Lewati ke konten utama

Pembunuh Iblis, Mendapatkan 60 Tahun Kultivasi Sejak Awal — Chapter 173

Pembunuh Iblis, Mendapatkan 60 Tahun Kultivasi Sejak Awal

Chapter 173

Bab 173 – Pembunuhan Dominan

Melihat pukulan dahsyat itu semakin mendekat, pupil mata Hu Wanyuan menyempit, dan saat Gangqi melonjak di dalam dirinya, energi itu menempel di permukaan tubuhnya.

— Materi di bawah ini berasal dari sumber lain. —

-- pv_equiv track=rewrite | github.com/scottxxxxx/ghostpour | app/services/meeting_report.py | _extract_first_paragraph
-- ===== SOURCE A (Python) =====
-- def _extract_first_paragraph(text: str, max_len: int = 300) -> str:
--     """Extract the first meaningful paragraph from an LLM response.
--
--     Skips markdown headers (# lines) and empty lines. Returns the first
--     block of substantive text, truncated to max_len.
--     """
--     lines = text.strip().split("\n")
--     paragraph = []
--     for line in lines:
--         stripped = line.strip()
--         # Skip markdown headers and empty lines at the start
--         if not paragraph and (not stripped or stripped.startswith("#")):
--             continue
--         # Stop at the next empty line or header after we've started collecting
--         if paragraph and (not stripped or stripped.startswith("#")):
--             break
--         paragraph.append(stripped)
--
--     result = " ".join(paragraph).strip()
--     if not result:
--         # Fallback: just take the first non-empty line
--         for line in lines:
--             if line.strip():
--                 result = line.strip()
--                 break
--     if len(result) > max_len:
--         result = result[:max_len].rsplit(" ", 1)[0] + "..."
--     return result
-- ===== SOURCE B (Python) =====
-- # Run-length grouping rewrite: itertools.groupby partitions the stripped lines into
-- # maximal runs of substantive vs. skip lines; the answer is the first substantive
-- # run, instead of A's flag-driven continue/break scan. Same value on every input.
-- from itertools import groupby
--
--
-- def _extract_first_paragraph(text: str, max_len: int = 300) -> str:
--     stripped = [line.strip() for line in text.strip().split("\n")]
--
--     def good(s):
--         return bool(s) and not s.startswith("#")
--
--     para = next((list(run) for key, run in groupby(stripped, good) if key), None)
--     if para is not None:
--         result = " ".join(para).strip()
--     else:
--         # Fallback: the first non-empty (stripped) line, possibly a header
--         result = next((s for s in stripped if s), "")
--     if len(result) > max_len:
--         result = result[:max_len].rsplit(" ", 1)[0] + "..."
--     return result
-- ===== Notes on version B (the rewrite author's own statement) =====
-- stated objective: idiomatic
-- what changed: A's flag-driven scan with continue/break is replaced by run-length grouping: itertools.groupby partitions the stripped lines into maximal runs of substantive vs skip lines and the result is the first run whose key is True, with the fallback as a generator over the stripped lines.
import Mathlib
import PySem

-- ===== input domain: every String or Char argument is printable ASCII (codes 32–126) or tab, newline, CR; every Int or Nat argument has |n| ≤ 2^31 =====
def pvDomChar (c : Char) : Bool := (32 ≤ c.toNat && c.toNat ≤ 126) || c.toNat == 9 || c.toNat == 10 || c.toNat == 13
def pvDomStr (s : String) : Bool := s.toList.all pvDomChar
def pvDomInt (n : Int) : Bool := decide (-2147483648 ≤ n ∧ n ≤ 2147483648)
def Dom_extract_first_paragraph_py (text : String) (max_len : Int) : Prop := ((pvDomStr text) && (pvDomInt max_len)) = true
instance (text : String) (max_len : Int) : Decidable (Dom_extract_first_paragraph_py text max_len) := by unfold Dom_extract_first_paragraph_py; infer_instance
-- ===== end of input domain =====

-- B replaces A's flag-driven continue/break scan by run-length grouping (itertools.groupby):
-- the answer is the first maximal run of substantive lines; same return value, no speed claim.

-- hand port of `.rsplit(" ", 1)[0]` (exact for any string): everything before the
-- last ' ', or the string itself when it contains no ' '.  Shared by both ports
-- because both Pythons contain the identical truncation line.
def pvRsplit1Head (cs : List Char) : List Char :=
  if cs.any (· == ' ') then ((cs.reverse.dropWhile (fun c => c ≠ ' ')).tail).reverse else cs

-- `result[:max_len].rsplit(" ", 1)[0] + "..."` under `len(result) > max_len`
def pvTrunc (res : List Char) (max_len : Int) : List Char :=
  if (res.length : Int) > max_len then
    pvRsplit1Head (PySem.List.slice res none (some max_len)) ++ ['.', '.', '.']
  else res

-- ===== PORT A =====
def pvALoop : List (List Char) → List (List Char) → List (List Char)
  | [], para => para
  | line :: rest, para =>
    let s := PySem.Chars.strip line
    if para.isEmpty && (s.isEmpty || PySem.Chars.startswith s ['#']) then pvALoop rest para
    else if !para.isEmpty && (s.isEmpty || PySem.Chars.startswith s ['#']) then para
    else pvALoop rest (para ++ [s])

def pvAFallback : List (List Char) → List Char
  | [] => []
  | line :: rest =>
    if (PySem.Chars.strip line).isEmpty then pvAFallback rest else PySem.Chars.strip line

def extract_first_paragraph_py (text : String) (max_len : Int) : String :=
  let lines := PySem.Chars.splitOn (PySem.Chars.strip text.toList) ['\n']
  let para := pvALoop lines []
  let result := PySem.Chars.strip (PySem.Chars.join [' '] para)
  let result := if result.isEmpty then pvAFallback lines else result
  String.ofList (pvTrunc result max_len)

-- ===== PORT B =====
def pvGood (s : List Char) : Bool := !s.isEmpty && !PySem.Chars.startswith s ['#']

-- hand port of itertools.groupby with key `pvGood`: the list of maximal runs of
-- consecutive lines sharing the key value, each tagged with that key.
def pvRuns : List (List Char) → List (Bool × List (List Char))
  | [] => []
  | a :: t =>
    (pvGood a, a :: t.takeWhile (fun x => pvGood x == pvGood a)) ::
      pvRuns (t.dropWhile (fun x => pvGood x == pvGood a))
termination_by l => l.length
decreasing_by
  simpa using Nat.lt_succ_of_le (List.length_dropWhile_le _ _)

def extract_first_paragraph_py_alt (text : String) (max_len : Int) : String :=
  let ss := (PySem.Chars.splitOn (PySem.Chars.strip text.toList) ['\n']).map PySem.Chars.strip
  let result :=
    match (pvRuns ss).find? (fun p => p.1) with
    | some p => PySem.Chars.strip (PySem.Chars.join [' '] p.2)
    | none => (ss.find? (fun s => !s.isEmpty)).getD []
  String.ofList (pvTrunc result max_len)

-- ===== PRECONDITION & SPEC =====
def Spec_extract_first_paragraph_py (text : String) (max_len : Int) (out : String) : Prop := out = extract_first_paragraph_py_alt text max_len
instance (text : String) (max_len : Int) (out : String) : Decidable (Spec_extract_first_paragraph_py text max_len out) := by unfold Spec_extract_first_paragraph_py; infer_instance

-- ===== CLAIM (what is proved, stated in full; the proofs are below) =====
def Claim_equal_extract_first_paragraph_py : Prop := ∀ (text : String) (max_len : Int), Dom_extract_first_paragraph_py text max_len → Spec_extract_first_paragraph_py text max_len (extract_first_paragraph_py text max_len)

-- ===== LEMMAS AND PROOFS =====

lemma pvGood_eq_not_bad (s : List Char) :
    pvGood s = !(s.isEmpty || PySem.Chars.startswith s ['#']) := by
  simp [pvGood]

lemma pvALoop_ne_nil (lines : List (List Char)) (para : List (List Char)) (h : para ≠ []) :
    pvALoop lines para = para ++ (lines.map PySem.Chars.strip).takeWhile pvGood := by
  induction lines generalizing para with
  | nil => simp [pvALoop]
  | cons l rest ih =>
    simp only [pvALoop, List.map_cons, List.takeWhile_cons]
    have hpe : para.isEmpty = false := by simpa [List.isEmpty_iff] using h
    by_cases hb : (PySem.Chars.strip l).isEmpty || PySem.Chars.startswith (PySem.Chars.strip l) ['#']
    · have hg : pvGood (PySem.Chars.strip l) = false := by
        rw [pvGood_eq_not_bad, hb]; rfl
      simp [hpe, hb, hg]
    · have hb' : ((PySem.Chars.strip l).isEmpty ||
          PySem.Chars.startswith (PySem.Chars.strip l) ['#']) = false := by
        simpa using hb
      have hg : pvGood (PySem.Chars.strip l) = true := by
        rw [pvGood_eq_not_bad, hb']; rfl
      simp only [hpe, hb', hg, Bool.and_false, if_neg Bool.false_ne_true, Bool.not_false]
      rw [ih (para ++ [PySem.Chars.strip l]) (by simp)]
      simp

lemma pvALoop_nil (lines : List (List Char)) :
    pvALoop lines [] =
      ((lines.map PySem.Chars.strip).dropWhile (fun s => !pvGood s)).takeWhile pvGood := by
  induction lines with
  | nil => simp [pvALoop]
  | cons l rest ih =>
    simp only [pvALoop, List.map_cons, List.dropWhile_cons]
    by_cases hb : (PySem.Chars.strip l).isEmpty || PySem.Chars.startswith (PySem.Chars.strip l) ['#']
    · have hg : pvGood (PySem.Chars.strip l) = false := by
        rw [pvGood_eq_not_bad, hb]; rfl
      simp [hb, hg, ih]
    · have hb' : ((PySem.Chars.strip l).isEmpty ||
          PySem.Chars.startswith (PySem.Chars.strip l) ['#']) = false := by
        simpa using hb
      have hg : pvGood (PySem.Chars.strip l) = true := by
        rw [pvGood_eq_not_bad, hb']; rfl
      simp only [List.isEmpty_nil, Bool.true_and, hb', if_neg Bool.false_ne_true,
        Bool.false_and, hg, Bool.not_true, List.takeWhile_cons]
      rw [List.nil_append, pvALoop_ne_nil rest [PySem.Chars.strip l] (by simp)]
      simp

lemma pvAFallback_eq (lines : List (List Char)) :
    pvAFallback lines = ((lines.map PySem.Chars.strip).find? (fun s => !s.isEmpty)).getD [] := by
  induction lines with
  | nil => simp [pvAFallback]
  | cons l rest ih =>
    simp only [pvAFallback, List.map_cons, List.find?_cons]
    by_cases he : (PySem.Chars.strip l).isEmpty
    · simp [he, ih]
    · have : (PySem.Chars.strip l).isEmpty = false := by simpa using he
      simp [this]

lemma pv_dropWhile_cons_head_false {α : Type} {p : α → Bool} {l cs : List α} {c : α}
    (h : l.dropWhile p = c :: cs) : p c = false := by
  induction l with
  | nil => simp at h
  | cons a t ih =>
    rw [List.dropWhile_cons] at h
    by_cases hp : p a = true
    · rw [if_pos hp] at h; exact ih h
    · rw [if_neg hp] at h
      cases h
      simpa using hp

-- the first True-keyed run of the grouping is exactly drop-bad-prefix-then-take-good
lemma pvRuns_find (ss : List (List Char)) :
    ((pvRuns ss).find? (fun p => p.1)).map Prod.snd =
      (if (ss.dropWhile (fun s => !pvGood s)).isEmpty then none
       else some ((ss.dropWhile (fun s => !pvGood s)).takeWhile pvGood)) := by
  induction ss using pvRuns.induct with
  | case1 => simp [pvRuns]
  | case2 a t ih =>
    rw [pvRuns]
    by_cases hg : pvGood a
    · simp only [List.find?_cons, hg, List.dropWhile_cons, Bool.not_true,
        if_neg Bool.false_ne_true, List.isEmpty_cons, List.takeWhile_cons]
      have : (fun x => pvGood x == pvGood a) = pvGood := by
        funext x; rw [hg]; simp
      simp [this]
    · have hg' : pvGood a = false := by simpa using hg
      have hk : (fun x : List Char => pvGood x == false) = (fun s => !pvGood s) := by
        funext x; cases pvGood x <;> simp
      simp only [hg', hk] at ih ⊢
      simp only [List.find?_cons] at ih ⊢
      rw [ih]
      have hidem : (t.dropWhile (fun s => !pvGood s)).dropWhile (fun s => !pvGood s)
          = t.dropWhile (fun s => !pvGood s) := by
        cases hd : t.dropWhile (fun s => !pvGood s) with
        | nil => simp
        | cons x xs =>
          have hx : pvGood x = true := by
            have := pv_dropWhile_cons_head_false hd
            simpa using this
          simp [hx]
      rw [hidem]
      simp [hg']

lemma strip_ne_nil_of_exists (cs : List Char)
    (h : ∃ c ∈ cs, PySem.Chars.isspace c = false) : PySem.Chars.strip cs ≠ [] := by
  obtain ⟨c, hc, hcs⟩ := h
  intro he
  simp only [PySem.Chars.strip, PySem.Chars.rstrip, PySem.Chars.lstrip] at he
  rw [List.reverse_eq_nil_iff, List.dropWhile_eq_nil_iff] at he
  have hmem : c ∈ (List.dropWhile PySem.Chars.isspace cs).reverse ∨
      PySem.Chars.isspace c = true := by
    rcases List.mem_append.mp
        (by rw [List.takeWhile_append_dropWhile]; exact hc :
          c ∈ cs.takeWhile PySem.Chars.isspace ++ cs.dropWhile PySem.Chars.isspace) with h1 | h2
    · exact Or.inr (List.mem_takeWhile_imp h1)
    · exact Or.inl (List.mem_reverse.mpr h2)
  rcases hmem with h1 | h2
  · exact absurd (he c h1) (by simp [hcs])
  · simp [h2] at hcs

lemma exists_nonspace_of_strip_ne_nil (l : List Char) (h : PySem.Chars.strip l ≠ []) :
    ∃ c ∈ PySem.Chars.strip l, PySem.Chars.isspace c = false := by
  set w := PySem.Chars.lstrip l with hw
  have hpre : PySem.Chars.strip l <+: w := by
    simp only [PySem.Chars.strip, PySem.Chars.rstrip, ← hw]
    have : (w.reverse.dropWhile PySem.Chars.isspace) <:+ w.reverse := List.dropWhile_suffix _
    have := List.reverse_prefix.mpr this
    simpa using this
  obtain ⟨t, ht⟩ := hpre
  cases hsl : PySem.Chars.strip l with
  | nil => exact absurd hsl h
  | cons c cs =>
    refine ⟨c, by simp, ?_⟩
    have hwc : w = c :: (cs ++ t) := by rw [← ht, hsl]; simp
    have hwd : l.dropWhile PySem.Chars.isspace = c :: (cs ++ t) := by
      rw [← hwc, hw]; rfl
    exact pv_dropWhile_cons_head_false hwd

lemma mem_join_head {c : Char} {s : List Char} (sep : List Char) (tw : List (List Char))
    (h : c ∈ s) : c ∈ PySem.Chars.join sep (s :: tw) := by
  cases tw with
  | nil => simpa [PySem.Chars.join, List.intercalate] using h
  | cons u us =>
    rw [PySem.Chars.join, List.intercalate]
    simp only [List.intersperse]
    simp [h]

lemma strip_join_ne_nil (l : List Char) (tw : List (List Char))
    (h : PySem.Chars.strip l ≠ []) :
    PySem.Chars.strip (PySem.Chars.join [' '] (PySem.Chars.strip l :: tw)) ≠ [] := by
  obtain ⟨c, hc, hcs⟩ := exists_nonspace_of_strip_ne_nil l h
  exact strip_ne_nil_of_exists _ ⟨c, mem_join_head [' '] tw hc, hcs⟩

lemma pv_main (lines : List (List Char)) :
    (let para := pvALoop lines [];
     let result := PySem.Chars.strip (PySem.Chars.join [' '] para);
     if result.isEmpty then pvAFallback lines else result) =
    (let ss := lines.map PySem.Chars.strip;
     match (pvRuns ss).find? (fun p => p.1) with
     | some p => PySem.Chars.strip (PySem.Chars.join [' '] p.2)
     | none => (ss.find? (fun s => !s.isEmpty)).getD []) := by
  simp only []
  have hfind := pvRuns_find (lines.map PySem.Chars.strip)
  set ss := lines.map PySem.Chars.strip with hss
  cases hf : (pvRuns ss).find? (fun p => p.1) with
  | none =>
    rw [hf] at hfind
    have hd : (ss.dropWhile (fun s => !pvGood s)).isEmpty = true := by
      by_contra hcon
      rw [if_neg (by simpa using hcon)] at hfind; simp at hfind
    have hd' : ss.dropWhile (fun s => !pvGood s) = [] := by
      simpa [List.isEmpty_iff] using hd
    rw [pvALoop_nil, ← hss, hd']
    simp [PySem.Chars.join, PySem.Chars.strip, PySem.Chars.lstrip, PySem.Chars.rstrip,
      List.intercalate, pvAFallback_eq, ← hss]
  | some p =>
    rw [hf] at hfind
    cases hd : ss.dropWhile (fun s => !pvGood s) with
    | nil => rw [hd] at hfind; simp at hfind
    | cons x xs =>
      rw [hd] at hfind
      simp only [List.isEmpty_cons, if_neg Bool.false_ne_true, Option.map_some] at hfind
      have hp2 : p.2 = (x :: xs).takeWhile pvGood := by
        simpa using hfind
      have hgx : pvGood x = true := by
        have := pv_dropWhile_cons_head_false hd
        simpa using this
      have hxmem : x ∈ ss := by
        have : x ∈ ss.dropWhile (fun s => !pvGood s) := by rw [hd]; simp
        exact (List.dropWhile_suffix _).subset this
      obtain ⟨l, _, hl⟩ := List.mem_map.mp (by rw [hss] at hxmem; exact hxmem)
      have hne : x ≠ [] := by
        intro h0; rw [h0] at hgx; simp [pvGood] at hgx
      rw [pvALoop_nil, ← hss, hd]
      simp only [List.takeWhile_cons, hgx] at hp2 ⊢
      have hres : PySem.Chars.strip (PySem.Chars.join [' '] (x :: xs.takeWhile pvGood)) ≠ [] := by
        rw [← hl] at hne ⊢
        exact strip_join_ne_nil l _ hne
      rw [if_neg (by simpa [List.isEmpty_iff] using hres), hp2]

-- ===== VERDICT (by name: the statement is the Claim_ definition above) =====
theorem extract_first_paragraph_py_spec : Claim_equal_extract_first_paragraph_py := by
  intro text max_len _
  unfold Spec_extract_first_paragraph_py extract_first_paragraph_py extract_first_paragraph_py_alt
  simp only []
  rw [pv_main (PySem.Chars.splitOn (PySem.Chars.strip text.toList) ['\n'])]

Jika seseorang adalah ahli Tingkat Gang Qi yang mampu melepaskan Gangqi secara eksternal, maka ia dapat membentuk perisai Gangqi di sekeliling tubuhnya. Namun, para pendekar Gang Qi internal tidak dapat mencapai hal itu, karena Gangqi di dalam tubuh mereka tidak cukup tebal untuk meninggalkan tubuh mereka dalam jarak yang jauh, hanya mampu melepaskan lapisan tipis untuk melindungi permukaan.

Bang!

Sesaat kemudian, pukulan dari Gu Chen mengenai Hu Wanyuan. Meskipun Gangqi melindungi tubuhnya, wajah Hu Wanyuan memucat, rasa manis muncul di tenggorokannya, dan seteguk darah segar menyembur ke mulutnya, yang dengan paksa ia telan.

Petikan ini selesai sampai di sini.